(Stored data)
*****

-- cell after the double loop of one forward-pass item
lemma pvCell_double' {n : Nat} {m : List (List (Option Int))} (h : pvShape n m)
    {i j : Nat} (hi : i < n) (hj : j < n) (R C : List Nat) (v : Int) :
    pvCell (R.foldl (fun m r => C.foldl (fun m c => if r ≠ c then pvUpd m r c v else m) m) m) i j
      = if i ∈ R ∧ j ∈ C ∧ i ≠ j then some v else pvCell m i j := by
  induction R generalizing m with
  | nil => simp
  | cons r R ih =>
    rw [List.foldl_cons]
    have hf : pvShape n (C.foldl (fun m c => if r ≠ c then pvUpd m r c v else m) m) :=
      pvShape_foldl _ (fun m c hm => by split_ifs; exacts [pvShape_upd hm _ _ _, hm]) C h
    rw [ih hf, pvCell_colfold' h hi hj]
    by_cases h1 : i = r <;> by_cases h2 : i ∈ R <;> by_cases h3 : j ∈ C <;>
      by_cases h4 : j = i <;> simp_all [List.mem_cons] <;>
      (first | (intro h5; omega) | omega | (split_ifs <;> first | rfl | omega))

lemma pv_mem_pos (labels : List String) (la : String) (x : Nat) :
    x ∈ (pvPos labels).getD la [] ↔ labels[x]? = some la := by
  unfold pvPos
  rw [PySem.Dict.getD_foldl_modify_append]
  simp only [PySem.Dict.getD_empty, List.nil_append, List.mem_map, List.mem_filter,
    beq_iff_eq]
  constructor
  · rintro ⟨⟨a, b⟩, ⟨hmem, h1⟩, h2⟩
    subst h1; subst h2
    simpa using List.mem_zipIdx_iff_getElem?.1 hmem
  · intro hx
    exact ⟨(la, x), ⟨List.mem_zipIdx_iff_getElem?.2 (by simpa), rfl⟩, rfl⟩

*****

Exercise goal:
Every line from the one containing "simpa using List.mem_zipIdx_iff_getElem?.1" through the final line of the data above is to be restated word for word, and nothing more.

Task response:
    simpa using List.mem_zipIdx_iff_getElem?.1 hmem
  · intro hx
    exact ⟨(la, x), ⟨List.mem_zipIdx_iff_getElem?.2 (by simpa), rfl⟩, rfl⟩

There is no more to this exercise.